Posted by timothy on from the duckling-of-indeterminate-pulchritude dept.

leto writes "It seems some of the developers and volunteers of the (recently deceased) FreeS/WAN project have started a new company to develop and support the successor of the Linux IPsec code under the name of Openswan in a "Cygnus style" business model. They announced the new version at CeBIT which fully supports the new Linux 2.6 native IPsec stack. According to the Openswan website, it was started 'by a few of the developers who were growing frustrated with the politics surrounding the FreeS/WAN project.' There is a FAQ that explains how the various parts of IPsec on Linux work together. I guess that means US citizens can finally submit patches, and that distributions like RedHat/Fedora can now include it in their distribution. FreeS/WAN has always had the most features and most the most user-friendly configuration. It is good to see that will continue. And their mailing list finally seems to refuse spam too."

11 of 68 comments (clear)

  1. Comment removed by account_deleted · · Score: 2, Informative

    Comment removed based on user account deletion

  2. Re:Not the only IPSec stack by Anonymous Coward · · Score: 5, Informative

    Yes, and it's under a very liberal license too.
    Even better, it is VERY portable, which means that as an administrator you just have to care to know about KAME and not a gazillion halfbaked inconsistent implementations.

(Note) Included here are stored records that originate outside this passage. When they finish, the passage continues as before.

-- pv_equiv track=rewrite | github.com/bhavesh-09/addskilleetcode | Hackathons/sherlockarray.py | balancedSums
-- ===== SOURCE A (Python) =====
-- def balancedSums(A):
--     n = len(A)
--     s = sum(A)
--     l = 0
--     for x, i in zip(A, range(n)):
--         # r = s - x - l
--         if s - x - l - l == 0:
--             return True
--         l += x
--     return False
-- ===== SOURCE B (Python) =====
-- def balancedSums(A):
--     for i in range(len(A)):
--         if sum(A[:i]) == sum(A[i+1:]):
--             return True
--     return False
-- ===== Notes on version B (the rewrite author's own statement) =====
-- stated objective: simpler
-- what changed: Replaces the single pass maintaining a running left sum (compared against the precomputed total) with a plain index loop that recomputes the left and right slice sums afresh at each pivot.
import Mathlib
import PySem

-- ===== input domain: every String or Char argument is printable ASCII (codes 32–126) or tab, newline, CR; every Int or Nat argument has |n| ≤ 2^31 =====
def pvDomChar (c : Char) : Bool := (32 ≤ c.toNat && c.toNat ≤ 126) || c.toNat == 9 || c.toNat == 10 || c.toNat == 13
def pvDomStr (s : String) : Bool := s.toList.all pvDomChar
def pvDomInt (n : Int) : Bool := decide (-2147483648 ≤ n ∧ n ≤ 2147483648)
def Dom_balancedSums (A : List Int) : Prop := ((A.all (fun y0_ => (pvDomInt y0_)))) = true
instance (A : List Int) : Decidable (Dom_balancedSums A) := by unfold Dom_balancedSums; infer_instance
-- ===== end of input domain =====

-- B replaces A's single pass with a running left sum by a plain index loop that
-- recomputes the left and right slice sums afresh at each pivot (objective: simpler).


-- ===== PORT A =====
-- A's loop: zip(A, range(n)) walks A (the index i is unused); state l is the running left sum.
def goA_balancedSums (s : Int) : List Int → Int → Bool
  | [], _ => false
  | x :: rest, l => if s - x - l - l == 0 then true else goA_balancedSums s rest (l + x)

def balancedSums (A : List Int) : Bool :=
  goA_balancedSums A.sum A 0

-- ===== PORT B =====
-- B's loop: for i in range(len(A)), compare sum(A[:i]) with sum(A[i+1:]) afresh.
def goB_balancedSums (A : List Int) : List Int → Bool
  | [] => false
  | i :: rest =>
    if (PySem.List.slice A none (some i)).sum == (PySem.List.slice A (some (i + 1)) none).sum
    then true else goB_balancedSums A rest

def balancedSums_alt (A : List Int) : Bool :=
  goB_balancedSums A (PySem.List.pyRange 0 (PySem.List.len A) 1)

-- ===== PRECONDITION & SPEC =====
def Spec_balancedSums (A : List Int) (out : Bool) : Prop := out = balancedSums_alt A
instance (A : List Int) (out : Bool) : Decidable (Spec_balancedSums A out) := by unfold Spec_balancedSums; infer_instance

-- ===== CLAIM (what is proved, stated in full; the proofs are below) =====
def Claim_equal_balancedSums : Prop := ∀ (A : List Int), Dom_balancedSums A → Spec_balancedSums A (balancedSums A)

-- ===== LEMMAS AND PROOFS =====
lemma balancedSums_key (A0 : List Int) :
    ∀ (rest pre : List Int), A0 = pre ++ rest →
      goA_balancedSums A0.sum rest pre.sum =
        goB_balancedSums A0 (PySem.List.pyRange (pre.length : Int) (A0.length : Int) 1) := by
  intro rest
  induction rest with
  | nil =>
    intro pre hA
    have hlen : (A0.length : Int) = (pre.length : Int) := by simp [hA]
    rw [hlen, PySem.List.pyRange_one]
    simp [goA_balancedSums, goB_balancedSums]
  | cons x r ih =>
    intro pre hA
    have hlt : (pre.length : Int) < (A0.length : Int) := by
      simp [hA]
    rw [PySem.List.pyRange_one_cons hlt]
    have hleft : PySem.List.slice A0 none (some (pre.length : Int)) = pre := by
      rw [PySem.List.slice_to_natCast, hA, List.take_left]
    have hright : PySem.List.slice A0 (some ((pre.length : Int) + 1)) none = r := by
      have : ((pre.length : Int) + 1) = ((pre.length + 1 : Nat) : Int) := by push_cast; ring
      rw [this, PySem.List.slice_from_natCast, hA]
      rw [show pre.length + 1 = pre.length + 1 from rfl]
      rw [← List.drop_drop, List.drop_left]
      rfl
    have hsum : A0.sum = pre.sum + (x + r.sum) := by rw [hA]; simp
    simp only [goA_balancedSums, goB_balancedSums, hleft, hright]
    by_cases h : A0.sum - x - pre.sum - pre.sum = 0
    · have h2 : pre.sum = r.sum := by omega
      have hb : (A0.sum - x - pre.sum - pre.sum == 0) = true := by simp [h]
      have hb2 : (pre.sum == r.sum) = true := by simp [h2]
      simp only [hb, hb2, if_true]
    · have h2 : pre.sum ≠ r.sum := by omega
      have hb : (A0.sum - x - pre.sum - pre.sum == 0) = false := by simp [h]
      have hb2 : (pre.sum == r.sum) = false := by simp [h2]
      simp only [hb, hb2, if_false, Bool.false_eq_true]
      have hrec := ih (pre ++ [x]) (by simp [hA])
      simp only [List.sum_append, List.length_append, List.sum_cons, List.sum_nil,
        List.length_cons, List.length_nil] at hrec
      norm_num at hrec
      exact hrec

-- ===== VERDICT (by name: the statement is the Claim_ definition above) =====
theorem balancedSums_spec : Claim_equal_balancedSums := by
  intro A _
  unfold Spec_balancedSums balancedSums balancedSums_alt
  have := balancedSums_key A A [] rfl
  simpa [PySem.List.len_eq] using this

  3. Debian packages now avalible for freeswan by Anonymous Coward · · Score: 0, Informative

    Yes, it works with Debian! This debian certified package is avalible for alpha, arm, i386, ia64, m68k, mipsel, and G5 (unoffically).

    So download it today!

    1. Re:Debian packages now avalible for freeswan by arivanov · · Score: 3, Informative

      As someone who have had to deal with this minor horror (on debian actually) I would not call that works. Works from time to time and very sporadically usually in tunnel mode. There was only one release which had transport mode working correctly and ineroperating versus both BSD and Windoze. All other either failed completely or did not rekey correctly.

      --
      Baker's Law: Misery no longer loves company. Nowadays it insists on it
      http://www.sigsegv.cx/
  4. Re:no but maybe the better one... by pacman+on+prozac · · Score: 5, Informative

    The problem with KAME is that IPSec packets between two hosts can bypass the packet filters.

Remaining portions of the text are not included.